In het e-mailbericht staat “Als u nu reageert kunt u als beloning uw eerste verpakking Pet’s Energy t.w.v. € 45,--, GRATIS* krijgen.” De asterisk bij het woord GRATIS verwijst naar een voetnoot, waarin staat “U betaalt slechts € 4,95 administratie- en verzendkosten”. Het profiteer en winformulier stelt: “Ja, ik heb interesse in een gratis zending Pet’s Energy. Ik geef u mijn telefoonnummer zodat één van uw adviseurs met mij contact kan opnemen om de gratis zending te regelen, of “Ik verneem graag meer over deze bijzondere aanbieding die voor mij klaar ligt, helemaal GRATIS”, of een tekst van gelijke strekking.

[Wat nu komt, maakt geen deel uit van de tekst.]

theorem pvBLoop_main (h : List Char) (k : Nat) : ∀ i cols, h.length - i ≤ k →
    (i = 0 ∨ h.length ≤ i ∨ h.getD (i - 1) ' ' = ' ') →
    pvBLoop h i cols
      = cols ++ (((pvT h i).zip ((pvT h i).drop 1 ++ [h.length])).filter (pvQ h)).map (pvF h) := by
  induction k with
  | zero =>
    intro i cols hk _
    have hge : h.length ≤ i := by omega
    rw [pvBLoop, dif_neg (by omega), pvT_of_ge h i hge]
    simp
  | succ k ih =>
    intro i cols hk hinv
    by_cases hlt : i < h.length
    · by_cases hsp : h.getD i ' ' = ' '
      · rw [pvBLoop, dif_pos hlt, dif_pos hsp,
          ih (i + 1) cols (by omega) (Or.inr (Or.inr (by simpa using hsp)))]
        have hTeq : pvT h i = pvT h (i + 1) := by
          rw [pvT_cons h i hlt, if_neg (by
            simp [pvP]
            exact fun hx => absurd (by simpa using hsp) hx)]
        rw [hTeq]
      · -- token case
        obtain ⟨r, hr⟩ : ∃ r, pvSkipRun h i = r := ⟨_, rfl⟩
        obtain ⟨e, he⟩ : ∃ e, pvSkipGap h r = e := ⟨_, rfl⟩
        have hir : i + 1 ≤ r := hr ▸ pvSkipRun_gt h i hlt hsp
        have hre : r ≤ e := he ▸ pvSkipGap_ge h r
        have hrn : r ≤ h.length := hr ▸ pvSkipRun_le h i (by omega)
        have hen : e ≤ h.length := he ▸ pvSkipGap_le h r hrn
        have hPi : pvP h i = true := by
          simp [pvP]
          refine And.intro (by simpa using hsp) ?_
          rcases hinv with h0 | h0 | h0
          · exact Or.inl h0
          · omega
          · exact Or.inr (by simpa using h0)
        have hstep : e < h.length → h.getD e ' ' ≠ ' ' ∧ h.getD (e - 1) ' ' = ' ' ∧ e ≠ 0 := by
          intro hlt2
          have hge : h.getD e ' ' ≠ ' ' := by
            rcases he ▸ pvSkipGap_stop h r with hc | hc
            · omega
            · exact hc
          have hr_lt : r < e := by
            rcases Nat.eq_or_lt_of_le hre with heq | hlt3
            · exfalso
              rcases hr ▸ pvSkipRun_stop h i with hs | hs
              · omega
              · exact hge (heq ▸ hs)
            · exact hlt3
          refine ⟨hge, ?_, by omega⟩
          exact pvSkipGap_mid h r (e - 1) (by omega) (by rw [he]; omega)
        have hmid : ∀ j, i < j → j < e → pvP h j = false := by
          intro j hj1 hj2
          by_cases hjr : j < r
          · have hj0 : j ≠ 0 := by omega
            have hprev : h.getD (j - 1) ' ' ≠ ' ' :=
              pvSkipRun_mid h i (j - 1) (by omega) (by rw [hr]; omega)
            simp [pvP, hj0]
            intro _
            simpa using hprev
          · have hspj : h.getD j ' ' = ' ' := pvSkipGap_mid h r j (by omega) (by rw [he]; omega)
            simp [pvP]
            exact fun hx => absurd (by simpa using hspj) hx
        have hTi : pvT h i = i :: pvT h e := by
          rw [pvT_cons h i hlt, if_pos hPi]
          congr 1
          exact pvT_congr h (i + 1) e (by omega) hen (fun j hj1 hj2 => hmid j (by omega) hj2)
        have hinv_e : e = 0 ∨ h.length ≤ e ∨ h.getD (e - 1) ' ' = ' ' := by
          by_cases he2 : e < h.length
          · exact Or.inr (Or.inr (hstep he2).2.1)
          · exact Or.inr (Or.inl (by omega))
        have hname : PySem.Chars.strip (PySem.List.slice h (some (i : Int)) (some (e : Int)))
            = pvName h i e := by
          simp [pvName, PySem.List.slice_natCast]
        rw [pvBLoop, dif_pos hlt, dif_neg hsp]
        simp only [hr, he, hname]
        rw [ih e _ (by omega) hinv_e, hTi]
        cases hT' : pvT h e with
        | nil =>
          have he_n : e = h.length := by
            by_contra hne
            have hlt2 : e < h.length := by omega
            have hPe : pvP h e = true := by
              obtain ⟨hge, hprev, h0⟩ := hstep hlt2
              simp [pvP]
              exact ⟨by simpa using hge, Or.inr (by simpa using hprev)⟩
            rw [pvT_cons h e hlt2, if_pos hPe] at hT'
            simp at hT'
          subst he_n
          by_cases hq : pvName h i h.length = []
          · simp [hT', pvQ, hq]
          · simp [hT', pvQ, pvF, hq]
        | cons t T'' =>
          have hlt2 : e < h.length := by
            by_contra hc
            rw [pvT_of_ge h e (by omega)] at hT'
            simp at hT'
          have hPe : pvP h e = true := by
            obtain ⟨hge, hprev, h0⟩ := hstep hlt2
            simp [pvP]
            exact ⟨by simpa using hge, Or.inr (by simpa using hprev)⟩
          have hte : t = e := by
            rw [pvT_cons h e hlt2, if_pos hPe] at hT'
            exact (List.cons.inj hT').1.symm
          subst hte
          by_cases hq : pvName h i t = []
          · simp [List.filter_cons, pvQ, pvF, hq]
          · simp [List.filter_cons, pvQ, pvF, hq]
    · rw [pvBLoop, dif_neg hlt, pvT_of_ge h i (by omega)]
      simp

Met verweerder is de rechtbank van oordeel dat onvoldoende duidelijk blijkt dat de consument die reageert op de uitnodiging in het e-mailbericht zal worden betrokken in een verkoopgesprek met een callcenter voor de bestelling van een gratis zending en een abonnement op vervolgzendingen. In de e-mailberichten wordt uitsluitend gesproken over een gratis zending. Nu de consument pas tijdens het gesprek met het callcenter ontdekt dat er sprake is van een gratis zending én een abonnement op vervolgzendingen, heeft eiseres niet voldaan aan het vereiste duidelijk en ondubbelzinnig de aard en voorwaarden van de deelneming te vermelden in de e-mailberichten die een wedstrijd of prijsvraagelement bevatten, verzonden in het kader van de reclamecampagnes voor het product Pet’s Energy. Eiseres heeft derhalve artikel 3:15e, eerste lid, aanhef en onder c, van het BW overtreden, zodat verweerder bevoegd was ter zake een boete op te leggen.
- 2.5.3.
Overtredingen van de informatieverplichtingen ten aanzien van de totstandkoming van de overeenkomst en het nalaten om de bedenktijd te vermelden.
Eiseres heeft producten aangeboden via de hiervoor beschreven websites maar ook via telemarketing. Hiervoor werd gebruik gemaakt van gegevens die consumenten zelf invulden, naar aanleiding van een e-mailbericht of bijvoorbeeld bij een enquete, test of prijsvraag op internet. Aan de hand van callscripts werden door callcenters namens eiseres onder de betreffende handelsnaam aanbiedingen gedaan voor de producten TopForm, Slim+ en SuperWhite en werden aanbiedingen gedaan voor het product Pet’s Energy.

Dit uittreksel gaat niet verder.